Document preparation is where AppealsPro.ai's Document Checklists feature provides the most direct value. Rather than guessing which documents apply to your entity type, the violation-specific checklist maps exactly what Amazon is looking for under the INFORM Act category, formatted for verification submission rather than a standard appeal.
How to Recover from an INFORM Act Suspension
The following procedure applies whether your listings have been suppressed or your account has been fully deactivated. Work through these steps in order. Out-of-sequence submissions are a common reason verification stalls.
- Identify the exact notice type and deadline. Log into Seller Central and locate the original verification notice under Performance Notifications or Account Health. Note the deadline date and the specific document categories Amazon has flagged as incomplete, because submitting irrelevant documents delays review.
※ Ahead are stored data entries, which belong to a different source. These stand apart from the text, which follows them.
theorem a_eq_countP (l : List Int) (hne : l ≠ []) (hpre : ∃ x ∈ l, 0 ≤ x) :
    droppedRequest l =
      (((List.range (tsOf l).length).countP (fun p : Nat => condB (tsOf l) ((p : Nat) : Int)) : Nat) : Int) := by
  obtain ⟨m, hm⟩ : ∃ m, PySem.List.max? l (fun x => x) = some m := by
    cases l with
    | nil => exact absurd rfl hne
    | cons a t => exact ⟨t.foldl max a, PySem.List.max?_id_cons a t⟩
  have hmax : ∀ y ∈ l, y ≤ m := PySem.List.max?_isMax hm
  obtain ⟨x0, hx0l, hx00⟩ := hpre
  have hm0 : 0 ≤ m := le_trans hx00 (hmax _ hx0l)
  rw [a_unfold l hne, hm]
  simp only [Option.getD_some]
  have hps : presumOf l m = (PySem.List.pyRange 0 (m + 1) 1).map (cntOf l) := by
    unfold presumOf
    exact presum_spec m hm0 _ _ (cntOf_zero l) (fun i hi => cntOf_rec l i hi)
  have hP : ∀ t : Int, 0 ≤ t → t ≤ m →
      PySem.List.pyGetD (presumOf l m) t 0 = cntOf l t := by
    intro t h0 h1
    rw [hps, show t = ((t.toNat : Nat) : Int) from by omega,
      show m + 1 = (((m + 1).toNat : Nat) : Int) from by omega]
    rw [PySem.List.pyGetD_map_pyRange (cntOf l) (m+1).toNat t.toNat 0 (by omega)]
  simp only [cntOf] at hP
  -- characterisation of one rule's contribution, in terms of the sorted list
  have hrule : ∀ w lim : Int, 1 ≤ w → 1 ≤ lim →
      ∀ x : Int, (∃ i, (0 ≤ i ∧ i < m - min w m + 1) ∧
          (PySem.List.pyGetD (presumOf l m) i 0 + lim ≤ x ∧
            x ≤ PySem.List.pyGetD (presumOf l m) (i + min w m) 0 - 1))
        ↔ (0 ≤ x ∧ x < ((tsOf l).length : Int) ∧ lim ≤ x ∧
            PySem.List.pyGetD (tsOf l) x 0 - PySem.List.pyGetD (tsOf l) (x - lim) 0 < w) := by
    intro w lim hw hlim x
    rw [← rule_char (tsOf l) m w lim (tsOf_pairwise l) (tsOf_pos l)
      (fun y hy => hmax y (tsOf_mem l y hy)) hm0 hw hlim x]
    constructor
    · rintro ⟨i, hi, hc⟩
      rw [hP i (by omega) (by omega), hP (i + min w m) (by omega) (by omega)] at hc
      exact ⟨i, hi, hc⟩
    · rintro ⟨i, hi, hc⟩
      rw [← hP i (by omega) (by omega), ← hP (i + min w m) (by omega) (by omega)] at hc
      exact ⟨i, hi, hc⟩
  set S := wfold (presumOf l m) m 60 60 (wfold (presumOf l m) m 10 20
    (wfold (presumOf l m) m 1 3 PySem.Set.empty)) with hS
  have hSnodup : S.Nodup :=
    nodup_wfold _ _ _ _ _ (nodup_wfold _ _ _ _ _ (nodup_wfold _ _ _ _ _ List.nodup_nil))
  set L : List Int := ((List.range (tsOf l).length).filter
    (fun p : Nat => condB (tsOf l) ((p : Nat) : Int))).map (fun p : Nat => (p : Int)) with hL
  have hLnodup : L.Nodup := by
    refine List.Nodup.map (fun a b h => by exact_mod_cast h) ?_
    exact (List.nodup_range).filter _
  have hLmem : ∀ x : Int, x ∈ L ↔ (0 ≤ x ∧ x < ((tsOf l).length : Int) ∧ condB (tsOf l) x = true) := by
    intro x
    rw [hL]
    simp only [List.mem_map, List.mem_filter, List.mem_range]
    constructor
    · rintro ⟨p, ⟨hp, hc⟩, rfl⟩
      exact ⟨by omega, by exact_mod_cast hp, hc⟩
    · rintro ⟨h0, hn, hc⟩
      refine ⟨x.toNat, ⟨by omega, ?_⟩, by omega⟩
      rwa [show ((x.toNat : Nat) : Int) = x from by omega]
  have hmem : ∀ x : Int, x ∈ S ↔ x ∈ L := by
    intro x
    rw [hS, mem_wfold, mem_wfold, mem_wfold,
      hrule 1 3 (by omega) (by omega) x, hrule 10 20 (by omega) (by omega) x,
      hrule 60 60 (by omega) (by omega) x, hLmem x]
    have hemp : ¬ (x ∈ (PySem.Set.empty : PySem.Set Int)) := by
      simp [PySem.Set.empty]
    simp only [condB, decide_eq_true_eq]
    tauto
  have hperm : S.Perm L := (List.perm_ext_iff_of_nodup hSnodup hLnodup).mpr hmem
  have hlen : PySem.Set.len S = L.length := by
    rw [show PySem.Set.len S = S.length from rfl, hperm.length_eq]
  rw [hlen, hL, List.length_map, List.countP_eq_length_filter]
-- pv_equiv track=rewrite | github.com/BoudewijnKlijn/competitive_programming | adventofcode/2018/d6/d6_part2.py | get_size_safe_region
-- ===== SOURCE A (Python) =====
-- def get_boundaries(contents, offset=0):
--     min_x, max_x, min_y, max_y = None, None, None, None
--     for x, y in contents:
--         if min_x is None or x < min_x:
--             min_x = x
--         elif max_x is None or x > max_x:
--             max_x = x
--
--         if min_y is None or y < min_y:
--             min_y = y
--         elif max_y is None or y > max_y:
--             max_y = y
--
--     return min_x - offset, max_x + offset, min_y - offset, max_y + offset
--
-- def get_distance(x1, y1, x2, y2):
--     return abs(x1 - x2) + abs(y1 - y2)
--
-- def get_size_safe_region(centers):
--     areas = {i: {'center_x': x, 'center_y': y, 'size': 0} for i, (x, y) in enumerate(centers)}
--
--     min_x, max_x, min_y, max_y = get_boundaries(centers)
--     width = max_x - min_x + 1
--     height = max_y - min_y + 1
--
--     safe_region_size = 0
--     total_distance_threshold = 10000
--     for row in range(width):
--         x = row + min_x
--         for col in range(height):
--             y = col + min_y
--
--             total_distance = 0
--             for center in areas:
--                 distance = get_distance(x, y, areas[center]['center_x'], areas[center]['center_y'])
--                 total_distance += distance
--
--             if total_distance < total_distance_threshold:
--                 safe_region_size += 1
--
--     return safe_region_size
-- ===== SOURCE B (Python) =====
-- def get_boundaries(contents, offset=0):
--     # module helper reused unchanged from the original file
--     min_x, max_x, min_y, max_y = None, None, None, None
--     for x, y in contents:
--         if min_x is None or x < min_x:
--             min_x = x
--         elif max_x is None or x > max_x:
--             max_x = x
--
--         if min_y is None or y < min_y:
--             min_y = y
--         elif max_y is None or y > max_y:
--             max_y = y
--
--     return min_x - offset, max_x + offset, min_y - offset, max_y + offset
--
--
-- def get_size_safe_region(centers):
--     min_x, max_x, min_y, max_y = get_boundaries(centers)
--     xs = [c[0] for c in centers]
--     ys = [c[1] for c in centers]
--     # Manhattan distance separates per axis: precompute each column's y-distance
--     # sum once and each row's x-distance sum once, instead of re-scanning all
--     # centers for every cell.
--     col_sums = [sum(abs(y - cy) for cy in ys) for y in range(min_y, max_y + 1)]
--     count = 0
--     for x in range(min_x, max_x + 1):
--         sx = sum(abs(x - cx) for cx in xs)
--         count += sum(1 for sy in col_sums if sx + sy < 10000)
--     return count
-- ===== Notes on version B (the rewrite author's own statement) =====
-- stated objective: faster
-- what changed: B keeps the module's get_boundaries helper (same bounding box) but separates the Manhattan-distance sum into per-row and per-column distance sums computed once per coordinate, replacing A's triple loop that re-scans all N centers for every grid cell.
import Mathlib
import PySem

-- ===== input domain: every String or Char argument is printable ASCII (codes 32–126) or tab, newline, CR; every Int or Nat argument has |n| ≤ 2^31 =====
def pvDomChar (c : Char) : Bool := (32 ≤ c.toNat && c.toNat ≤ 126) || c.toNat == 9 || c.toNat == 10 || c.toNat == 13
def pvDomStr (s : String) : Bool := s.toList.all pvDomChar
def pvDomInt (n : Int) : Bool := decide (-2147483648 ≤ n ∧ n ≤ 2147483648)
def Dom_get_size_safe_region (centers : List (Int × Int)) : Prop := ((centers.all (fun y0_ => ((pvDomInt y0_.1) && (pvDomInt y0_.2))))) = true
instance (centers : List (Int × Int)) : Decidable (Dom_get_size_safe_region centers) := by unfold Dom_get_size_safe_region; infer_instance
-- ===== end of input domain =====

-- B keeps the module's get_boundaries helper but replaces A's triple loop (which re-scans
-- every center for every grid cell) by per-row and per-column Manhattan-distance sums.

-- ===== PORT A =====
def get_distance (x1 y1 x2 y2 : Int) : Int := |x1 - x2| + |y1 - y2|

-- one step of get_boundaries' loop for one coordinate: 'if mn is None or v < mn: mn = v
-- elif mx is None or v > mx: mx = v'
def pvBRStep (s : Option Int × Option Int) (v : Int) : Option Int × Option Int :=
  match s with
  | (none, omax) => (some v, omax)
  | (some mn, omax) =>
    if v < mn then (some v, omax)
    else
      match omax with
      | none => (some mn, some v)
      | some mx => if v > mx then (some mn, some v) else (some mn, some mx)

def get_boundaries (contents : List (Int × Int)) (offset : Int) : Option (Int × Int × Int × Int) :=
  let st := contents.foldl
    (fun (s : (Option Int × Option Int) × (Option Int × Option Int)) c =>
      (pvBRStep s.1 c.1, pvBRStep s.2 c.2)) ((none, none), (none, none))
  match st with
  | ((some mnx, some mxx), (some mny, some mxy)) =>
      some (mnx - offset, mxx + offset, mny - offset, mxy + offset)
  | _ => none  -- Python raises TypeError here (arithmetic on None); excluded by Pre_

def get_size_safe_region (centers : List (Int × Int)) : Int :=
  -- areas = {i: {'center_x': x, 'center_y': y, 'size': 0} for i, (x, y) in enumerate(centers)}:
  -- the dict is iterated in key (= insertion) order and only looked up at the iterated key,
  -- so it is the enumerate association list (keys 0..n-1 are distinct).
  let areas := PySem.List.enumerate centers 0
  match get_boundaries centers 0 with
  | none => 0  -- unreachable under Pre_ (Python raises TypeError)
  | some (min_x, max_x, min_y, max_y) =>
    let width := max_x - min_x + 1
    let height := max_y - min_y + 1
    (PySem.List.pyRange 0 width 1).foldl (fun safe row =>
      let x := row + min_x
      (PySem.List.pyRange 0 height 1).foldl (fun safe2 col =>
        let y := col + min_y
        let total := areas.foldl (fun t p => t + get_distance x y p.2.1 p.2.2) 0
        if total < 10000 then safe2 + 1 else safe2) safe) 0

-- ===== PORT B =====
def get_size_safe_region_alt (centers : List (Int × Int)) : Int :=
  match get_boundaries centers 0 with
  | none => 0  -- unreachable under Pre_ (get_boundaries raises TypeError in Python)
  | some (min_x, max_x, min_y, max_y) =>
    let xs := centers.map (fun c => c.1)
    let ys := centers.map (fun c => c.2)
    let colSums := (PySem.List.pyRange min_y (max_y + 1) 1).map
      (fun y => (ys.map (fun cy => |y - cy|)).sum)
    (PySem.List.pyRange min_x (max_x + 1) 1).foldl (fun count x =>
      let sx := (xs.map (fun cx => |x - cx|)).sum
      count + colSums.foldl (fun k sy => if sx + sy < 10000 then k + 1 else k) 0) 0

-- ===== PRECONDITION & SPEC =====
-- strictly decreasing coordinate list (trivially true for [] and singletons)
def pvSDec (l : List Int) : Prop := l.IsChain (fun a b => b < a)

-- Pre_ excludes exactly the inputs on which A raises TypeError: get_boundaries leaves
-- max_x (resp. max_y) = None iff the x- (resp. y-) coordinates are strictly decreasing
-- (including the empty list and a single center), and then 'max_x + offset' raises.
-- B raises there too (same helper).
def Pre_get_size_safe_region (centers : List (Int × Int)) : Prop :=
  ¬ pvSDec (centers.map (fun c => c.1)) ∧ ¬ pvSDec (centers.map (fun c => c.2))

instance (centers : List (Int × Int)) : Decidable (Pre_get_size_safe_region centers) := by
  unfold Pre_get_size_safe_region pvSDec; infer_instance

def pvWitness_get_size_safe_region : (List (Int × Int)) := [(0, 0), (1, 1)]

def Spec_get_size_safe_region (centers : List (Int × Int)) (out : Int) : Prop :=
  out = get_size_safe_region_alt centers

instance (centers : List (Int × Int)) (out : Int) : Decidable (Spec_get_size_safe_region centers out) := by
  unfold Spec_get_size_safe_region; infer_instance

-- ===== CLAIM (what is proved, stated in full; the proofs are below) =====
def Claim_equal_get_size_safe_region : Prop := ∀ (centers : List (Int × Int)), Dom_get_size_safe_region centers → Pre_get_size_safe_region centers → Spec_get_size_safe_region centers (get_size_safe_region centers)

-- ===== LEMMAS AND PROOFS =====

-- sum of distances to the centers' x-coordinates (resp. y-coordinates)
def pvS (centers : List (Int × Int)) (x : Int) : Int := (centers.map (fun c => |x - c.1|)).sum
def pvT (centers : List (Int × Int)) (y : Int) : Int := (centers.map (fun c => |y - c.2|)).sum

lemma pvS_eq (centers : List (Int × Int)) (x : Int) :
    ((centers.map (fun c => c.1)).map (fun cx => |x - cx|)).sum = pvS centers x := by
  rw [List.map_map]; rfl

lemma pvT_eq (centers : List (Int × Int)) (y : Int) :
    ((centers.map (fun c => c.2)).map (fun cy => |y - cy|)).sum = pvT centers y := by
  rw [List.map_map]; rfl

lemma pvBR_min (l : List Int) (mn : Int) (om : Option Int) :
    (l.foldl pvBRStep (some mn, om)).1 = some (l.foldl min mn) := by
  induction l generalizing mn om with
  | nil => rfl
  | cons a l ih =>
    simp only [List.foldl_cons]
    by_cases h : a < mn
    · rw [show pvBRStep (some mn, om) a = (some a, om) from by simp [pvBRStep, h]]
      rw [min_eq_right h.le]
      exact ih a om
    · have hstep : ∃ om', pvBRStep (some mn, om) a = (some mn, om') := by
        cases om with
        | none => exact ⟨some a, by simp [pvBRStep, h]⟩
        | some mx =>
          by_cases h2 : mx < a
          · exact ⟨some a, by simp [pvBRStep, h, h2]⟩
          · exact ⟨some mx, by simp [pvBRStep, h, h2]⟩
      obtain ⟨om', hom'⟩ := hstep
      rw [hom', min_eq_left (not_lt.mp h)]
      exact ih mn om'

lemma pvBR_snd_some (l : List Int) : ∀ (mn mx : Int),
    ∃ mx', (l.foldl pvBRStep (some mn, some mx)).2 = some mx' := by
  induction l with
  | nil => intro mn mx; exact ⟨mx, rfl⟩
  | cons a l ih =>
    intro mn mx
    simp only [List.foldl_cons]
    by_cases h : a < mn
    · rw [show pvBRStep (some mn, some mx) a = (some a, some mx) from by simp [pvBRStep, h]]
      exact ih a mx
    · by_cases h2 : mx < a
      · rw [show pvBRStep (some mn, some mx) a = (some mn, some a) from by simp [pvBRStep, h, h2]]
        exact ih mn a
      · rw [show pvBRStep (some mn, some mx) a = (some mn, some mx) from by simp [pvBRStep, h, h2]]
        exact ih mn mx

lemma pvBR_snd_none (l : List Int) : ∀ (mn : Int),
    (l.foldl pvBRStep (some mn, none)).2 = none → List.IsChain (fun a b => b < a) (mn :: l) := by
  induction l with
  | nil => intro mn _; exact List.IsChain.singleton mn
  | cons a l ih =>
    intro mn h
    rw [List.foldl_cons] at h
    by_cases hc : a < mn
    · rw [show pvBRStep (some mn, none) a = (some a, none) from by simp [pvBRStep, hc]] at h
      exact List.isChain_cons_cons.mpr ⟨hc, ih a h⟩
    · exfalso
      rw [show pvBRStep (some mn, none) a = (some mn, some a) from by simp [pvBRStep, hc]] at h
      obtain ⟨mx', hmx'⟩ := pvBR_snd_some l mn a
      rw [hmx'] at h
      exact Option.some_ne_none _ h

-- under Pre_ get_boundaries returns a value (in Python: does not raise)
lemma pvBoundariesSome (centers : List (Int × Int))
    (hpre : Pre_get_size_safe_region centers) :
    ∃ mnx mxx mny mxy, get_boundaries centers 0 = some (mnx, mxx, mny, mxy) := by
  obtain ⟨hpx, hpy⟩ := hpre
  cases centers with
  | nil => exact absurd List.IsChain.nil hpx
  | cons c t =>
    unfold get_boundaries
    simp only [List.foldl_cons]
    rw [show (pvBRStep (none, none) c.1, pvBRStep (none, none) c.2)
        = (((some c.1, none) : Option Int × Option Int),
           ((some c.2, none) : Option Int × Option Int)) from rfl]
    rw [PySem.List.foldl_prod_mk (f := fun s (p : Int × Int) => pvBRStep s p.1)
        (g := fun s (p : Int × Int) => pvBRStep s p.2)]
    rw [show (t.foldl (fun s (p : Int × Int) => pvBRStep s p.1) (some c.1, none))
        = ((t.map (fun p : Int × Int => p.1)).foldl pvBRStep (some c.1, none)) from
        List.foldl_map.symm,
      show (t.foldl (fun s (p : Int × Int) => pvBRStep s p.2) (some c.2, none))
        = ((t.map (fun p : Int × Int => p.2)).foldl pvBRStep (some c.2, none)) from
        List.foldl_map.symm]
    have hx2 : ∃ mx, ((t.map (fun p : Int × Int => p.1)).foldl pvBRStep (some c.1, none)).2 = some mx := by
      cases hcase : ((t.map (fun p : Int × Int => p.1)).foldl pvBRStep (some c.1, none)).2 with
      | none => exact absurd (by simpa using pvBR_snd_none _ c.1 hcase) hpx
      | some mx => exact ⟨mx, rfl⟩
    have hy2 : ∃ my, ((t.map (fun p : Int × Int => p.2)).foldl pvBRStep (some c.2, none)).2 = some my := by
      cases hcase : ((t.map (fun p : Int × Int => p.2)).foldl pvBRStep (some c.2, none)).2 with
      | none => exact absurd (by simpa using pvBR_snd_none _ c.2 hcase) hpy
      | some my => exact ⟨my, rfl⟩
    obtain ⟨mx, hx2⟩ := hx2
    obtain ⟨my, hy2⟩ := hy2
    have h1 : (t.map (fun p : Int × Int => p.1)).foldl pvBRStep (some c.1, none)
        = (some ((t.map (fun p : Int × Int => p.1)).foldl min c.1), some mx) :=
      Prod.ext_iff.mpr ⟨pvBR_min _ _ _, hx2⟩
    have h2 : (t.map (fun p : Int × Int => p.2)).foldl pvBRStep (some c.2, none)
        = (some ((t.map (fun p : Int × Int => p.2)).foldl min c.2), some my) :=
      Prod.ext_iff.mpr ⟨pvBR_min _ _ _, hy2⟩
    rw [h1, h2]
    exact ⟨_, _, _, _, rfl⟩

lemma pvSumDist (centers : List (Int × Int)) (x y : Int) : ∀ (st init : Int),
    (PySem.List.enumerate centers st).foldl
      (fun t p => t + get_distance x y p.2.1 p.2.2) init
    = init + (pvS centers x + pvT centers y) := by
  induction centers with
  | nil => intro st init; simp [PySem.List.enumerate_nil, pvS, pvT]
  | cons c t ih =>
    intro st init
    rw [PySem.List.enumerate_cons, List.foldl_cons, ih]
    unfold pvS pvT get_distance
    simp only [List.map_cons, List.sum_cons]
    ring

lemma pvSumShift (S T : Int → Int) (mnx Mx mny My : Int) :
    ((PySem.List.pyRange 0 (Mx - mnx + 1) 1).map (fun r =>
       (((PySem.List.pyRange 0 (My - mny + 1) 1).countP
          (fun cc => decide (S (r + mnx) + T (cc + mny) < 10000))) : Int))).sum
  = ((PySem.List.pyRange mnx (Mx + 1) 1).map (fun x =>
       (((PySem.List.pyRange mny (My + 1) 1).countP
          (fun y => decide (S x + T y < 10000))) : Int))).sum := by
  rw [PySem.List.pyRange_one 0 (Mx - mnx + 1), PySem.List.pyRange_one mnx (Mx + 1),
      PySem.List.pyRange_one 0 (My - mny + 1), PySem.List.pyRange_one mny (My + 1)]
  rw [show (Mx - mnx + 1 - 0).toNat = (Mx + 1 - mnx).toNat from by omega,
      show (My - mny + 1 - 0).toNat = (My + 1 - mny).toNat from by omega]
  rw [List.map_map, List.map_map]
  refine congrArg List.sum (List.map_congr_left ?_)
  intro r _
  simp only [Function.comp_def]
  rw [List.countP_map, List.countP_map]
  congr 1
  refine List.countP_congr ?_
  intro k _
  simp only [Function.comp_def]
  rw [show ((0 : Int) + (k : Int)) + mny = mny + (k : Int) from by ring,
      show ((0 : Int) + (r : Int)) + mnx = mnx + (r : Int) from by ring]

-- ===== VERDICT (by name: the statement is the Claim_ definition above) =====
theorem get_size_safe_region_spec : Claim_equal_get_size_safe_region := by
  intro centers hdom hpre
  obtain ⟨mnx, mxx, mny, mxy, hb⟩ := pvBoundariesSome centers hpre
  show get_size_safe_region centers = get_size_safe_region_alt centers
  unfold get_size_safe_region get_size_safe_region_alt
  rw [hb]
  simp only [pvSumDist, zero_add, pvS_eq, pvT_eq]
  simp only [PySem.List.foldl_ite_add_one, PySem.List.foldl_add, List.countP_map]
  simp only [Function.comp_def, zero_add]
  exact pvSumShift (pvS centers) (pvT centers) mnx mxx mny mxy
- Gather your complete document package before opening the submission portal. Collect every required document for your entity type (see the list above), confirm that each document shows consistent name and address information, and make sure bank statements or utility bills are dated within the last 90 days. Mismatched names between documents and the account are the leading cause of rejection.
- Run the notice through the Suspension Notice Decoder. Paste your Amazon notice into AppealsPro.ai's Suspension Notice Decoder to confirm the specific violation subtype and any secondary compliance flags that may not be obvious from reading the notice manually. INFORM Act notices sometimes bundle a verification requirement with a separate contact-disclosure requirement, and addressing only one will leave the account suspended.
- Draft your cover response using the Appeal Letter Generator. Although INFORM deactivations are compliance submissions rather than policy appeals, Amazon still expects a short written response explaining what happened and confirming your commitment to ongoing compliance. AppealsPro.ai's Appeal Letter Generator creates a policy-specific response calibrated to identity-verification notices, which reads differently from a performance-based Plan of Action.
- Submit documents through the correct Seller Central channel. Upload your package via the link in the original verification notice or through the Account Health dashboard, not through a generic support case. Submissions routed through the wrong channel are frequently lost in the queue.
- Follow up if no response arrives within seven business days. INFORM verifications do not always trigger an automatic acknowledgment. If your Account Health status has not updated within seven business days, open a follow-up case referencing the original notification ID and ask for a status update specifically.
- Monitor for secondary verification requests. Amazon sometimes issues a second-round request after an initial partial approval. Keep all original documents accessible for at least 60 days after reinstatement.